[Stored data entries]

--------

theorem bFind_spec {ends : List (Int × Int)} {parent : List Nat} {par : List Bool}
    (hInv : BInv ends parent par) :
    ∀ x, x < parent.length →
      WalkP ends x (bFind parent par x false).1 (bFind parent par x false).2 ∧
      (bFind parent par x false).1 ≤ x ∧
      (bFind parent par x false).1 < parent.length ∧
      parent[(bFind parent par x false).1]? = some (bFind parent par x false).1 := by
  intro x
  induction x using Nat.strong_induction_on with
  | _ x ih =>
    intro hx
    have hx2 : x < par.length := by rw [hInv.lenQ, ← hInv.lenP]; exact hx
    have hple := hInv.ple x hx
    have hgx : (parent[x]?).getD x = parent[x] := by rw [List.getElem?_eq_getElem hx]; rfl
    by_cases hroot : parent[x] = x
    · rw [bFind_root (by rw [List.getElem?_eq_getElem hx, hroot]) false]
      exact ⟨WalkP.nil x, le_refl x, hx, by rw [List.getElem?_eq_getElem hx, hroot]⟩
    · have hlt : parent[x] < x := by omega
      have hy : parent[x] < parent.length := by omega
      rw [bFind]
      simp only [hgx, hlt, dif_pos]
      rw [bFind_xor]
      have hpar : (par[x]?).getD false = par[x] := by rw [List.getElem?_eq_getElem hx2]; rfl
      obtain ⟨ihw, ihle, ihlt, ihroot⟩ := ih parent[x] hlt hy
      refine ⟨?_, by simp; omega, by simpa using ihlt, by simpa using ihroot⟩
      have hw1 : WalkP ends x parent[x] par[x] := hInv.walk x hx hx2
      have := hw1.trans ihw
      simpa [hpar] using this

theorem bFind_set_root {ends : List (Int × Int)} {parent : List Nat} {par : List Bool}
    (hInv : BInv ends parent par) {r0 r1 : Nat} (c : Bool)
    (hr0 : r0 < parent.length) (hroot : parent[r0]? = some r0) (hlt : r1 < r0)
    (hr1root : parent[r1]? = some r1) :
    ∀ x, x < parent.length →
      bFind (parent.set r0 r1) (par.set r0 c) x false =
        (if (bFind parent par x false).1 = r0
         then (r1, (bFind parent par x false).2 ^^ c)
         else bFind parent par x false) := by
  intro x
  induction x using Nat.strong_induction_on with
  | _ x ih =>
    intro hx
    have hx2 : x < par.length := by rw [hInv.lenQ, ← hInv.lenP]; exact hx
    have hple := hInv.ple x hx
    have hgx : (parent[x]?).getD x = parent[x] := by rw [List.getElem?_eq_getElem hx]; rfl
    by_cases hxr0 : x = r0
    · subst hxr0
      have hRHS : bFind parent par x false = (x, false) := bFind_root hroot false
      rw [hRHS]
      simp only [if_pos rfl]
      conv_lhs => rw [bFind]
      have hg1 : ((parent.set x r1)[x]?).getD x = r1 := by
        rw [List.getElem?_set_self hx]; rfl
      simp only [hg1, hlt, dif_pos]
      have hq1 : ((par.set x c)[x]?).getD false = c := by
        rw [List.getElem?_set_self hx2]; rfl
      rw [hq1]
      rw [bFind_root (show ((parent.set x r1))[r1]? = some r1 by
        rw [List.getElem?_set_ne (by omega : x ≠ r1)]; exact hr1root)]
      simp
    · have hgx' : (((parent.set r0 r1))[x]?).getD x = parent[x] := by
        rw [List.getElem?_set_ne (fun h => hxr0 h.symm), List.getElem?_eq_getElem hx]; rfl
      have hpar' : (((par.set r0 c))[x]?).getD false = par[x] := by
        rw [List.getElem?_set_ne (fun h => hxr0 h.symm), List.getElem?_eq_getElem hx2]; rfl
      have hparx : (par[x]?).getD false = par[x] := by
        rw [List.getElem?_eq_getElem hx2]; rfl
      by_cases hroot' : parent[x] = x
      · rw [bFind_root (by rw [List.getElem?_set_ne (fun h => hxr0 h.symm),
            List.getElem?_eq_getElem hx, hroot'])]
        rw [bFind_root (by rw [List.getElem?_eq_getElem hx, hroot'])]
        simp [hxr0]
      · have hltx : parent[x] < x := by omega
        have hy : parent[x] < parent.length := by omega
        have hOld : bFind parent par x false =
            ((bFind parent par parent[x] false).1,
              par[x] ^^ (bFind parent par parent[x] false).2) := by
          conv_lhs => rw [bFind]
          simp only [hgx, hltx, dif_pos]
          rw [bFind_xor]
          simp [hparx]
        have hNew : bFind (parent.set r0 r1) (par.set r0 c) x false =
            ((bFind (parent.set r0 r1) (par.set r0 c) parent[x] false).1,
              par[x] ^^ (bFind (parent.set r0 r1) (par.set r0 c) parent[x] false).2) := by
          conv_lhs => rw [bFind]
          simp only [hgx', hltx, dif_pos]
          rw [bFind_xor]
          simp [hpar']
        rw [hNew, hOld, ih parent[x] hltx hy]
        by_cases hcase : (bFind parent par parent[x] false).1 = r0
        · simp [hcase, Bool.xor_assoc]
        · simp [hcase]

--------

§ WORK INSTRUCTION
The data must be given again in full. Keep every line identical.

§ REPLY TO THE TASK
theorem bFind_spec {ends : List (Int × Int)} {parent : List Nat} {par : List Bool}
    (hInv : BInv ends parent par) :
    ∀ x, x < parent.length →
      WalkP ends x (bFind parent par x false).1 (bFind parent par x false).2 ∧
      (bFind parent par x false).1 ≤ x ∧
      (bFind parent par x false).1 < parent.length ∧
      parent[(bFind parent par x false).1]? = some (bFind parent par x false).1 := by
  intro x
  induction x using Nat.strong_induction_on with
  | _ x ih =>
    intro hx
    have hx2 : x < par.length := by rw [hInv.lenQ, ← hInv.lenP]; exact hx
    have hple := hInv.ple x hx
    have hgx : (parent[x]?).getD x = parent[x] := by rw [List.getElem?_eq_getElem hx]; rfl
    by_cases hroot : parent[x] = x
    · rw [bFind_root (by rw [List.getElem?_eq_getElem hx, hroot]) false]
      exact ⟨WalkP.nil x, le_refl x, hx, by rw [List.getElem?_eq_getElem hx, hroot]⟩
    · have hlt : parent[x] < x := by omega
      have hy : parent[x] < parent.length := by omega
      rw [bFind]
      simp only [hgx, hlt, dif_pos]
      rw [bFind_xor]
      have hpar : (par[x]?).getD false = par[x] := by rw [List.getElem?_eq_getElem hx2]; rfl
      obtain ⟨ihw, ihle, ihlt, ihroot⟩ := ih parent[x] hlt hy
      refine ⟨?_, by simp; omega, by simpa using ihlt, by simpa using ihroot⟩
      have hw1 : WalkP ends x parent[x] par[x] := hInv.walk x hx hx2
      have := hw1.trans ihw
      simpa [hpar] using this

theorem bFind_set_root {ends : List (Int × Int)} {parent : List Nat} {par : List Bool}
    (hInv : BInv ends parent par) {r0 r1 : Nat} (c : Bool)
    (hr0 : r0 < parent.length) (hroot : parent[r0]? = some r0) (hlt : r1 < r0)
    (hr1root : parent[r1]? = some r1) :
    ∀ x, x < parent.length →
      bFind (parent.set r0 r1) (par.set r0 c) x false =
        (if (bFind parent par x false).1 = r0
         then (r1, (bFind parent par x false).2 ^^ c)
         else bFind parent par x false) := by
  intro x
  induction x using Nat.strong_induction_on with
  | _ x ih =>
    intro hx
    have hx2 : x < par.length := by rw [hInv.lenQ, ← hInv.lenP]; exact hx
    have hple := hInv.ple x hx
    have hgx : (parent[x]?).getD x = parent[x] := by rw [List.getElem?_eq_getElem hx]; rfl
    by_cases hxr0 : x = r0
    · subst hxr0
      have hRHS : bFind parent par x false = (x, false) := bFind_root hroot false
      rw [hRHS]
      simp only [if_pos rfl]
      conv_lhs => rw [bFind]
      have hg1 : ((parent.set x r1)[x]?).getD x = r1 := by
        rw [List.getElem?_set_self hx]; rfl
      simp only [hg1, hlt, dif_pos]
      have hq1 : ((par.set x c)[x]?).getD false = c := by
        rw [List.getElem?_set_self hx2]; rfl
      rw [hq1]
      rw [bFind_root (show ((parent.set x r1))[r1]? = some r1 by
        rw [List.getElem?_set_ne (by omega : x ≠ r1)]; exact hr1root)]
      simp
    · have hgx' : (((parent.set r0 r1))[x]?).getD x = parent[x] := by
        rw [List.getElem?_set_ne (fun h => hxr0 h.symm), List.getElem?_eq_getElem hx]; rfl
      have hpar' : (((par.set r0 c))[x]?).getD false = par[x] := by
        rw [List.getElem?_set_ne (fun h => hxr0 h.symm), List.getElem?_eq_getElem hx2]; rfl
      have hparx : (par[x]?).getD false = par[x] := by
        rw [List.getElem?_eq_getElem hx2]; rfl
      by_cases hroot' : parent[x] = x
      · rw [bFind_root (by rw [List.getElem?_set_ne (fun h => hxr0 h.symm),
            List.getElem?_eq_getElem hx, hroot'])]
        rw [bFind_root (by rw [List.getElem?_eq_getElem hx, hroot'])]
        simp [hxr0]
      · have hltx : parent[x] < x := by omega
        have hy : parent[x] < parent.length := by omega
        have hOld : bFind parent par x false =
            ((bFind parent par parent[x] false).1,
              par[x] ^^ (bFind parent par parent[x] false).2) := by
          conv_lhs => rw [bFind]
          simp only [hgx, hltx, dif_pos]
          rw [bFind_xor]
          simp [hparx]
        have hNew : bFind (parent.set r0 r1) (par.set r0 c) x false =
            ((bFind (parent.set r0 r1) (par.set r0 c) parent[x] false).1,
              par[x] ^^ (bFind (parent.set r0 r1) (par.set r0 c) parent[x] false).2) := by
          conv_lhs => rw [bFind]
          simp only [hgx', hltx, dif_pos]
          rw [bFind_xor]
          simp [hpar']
        rw [hNew, hOld, ih parent[x] hltx hy]
        by_cases hcase : (bFind parent par parent[x] false).1 = r0
        · simp [hcase, Bool.xor_assoc]
        · simp [hcase]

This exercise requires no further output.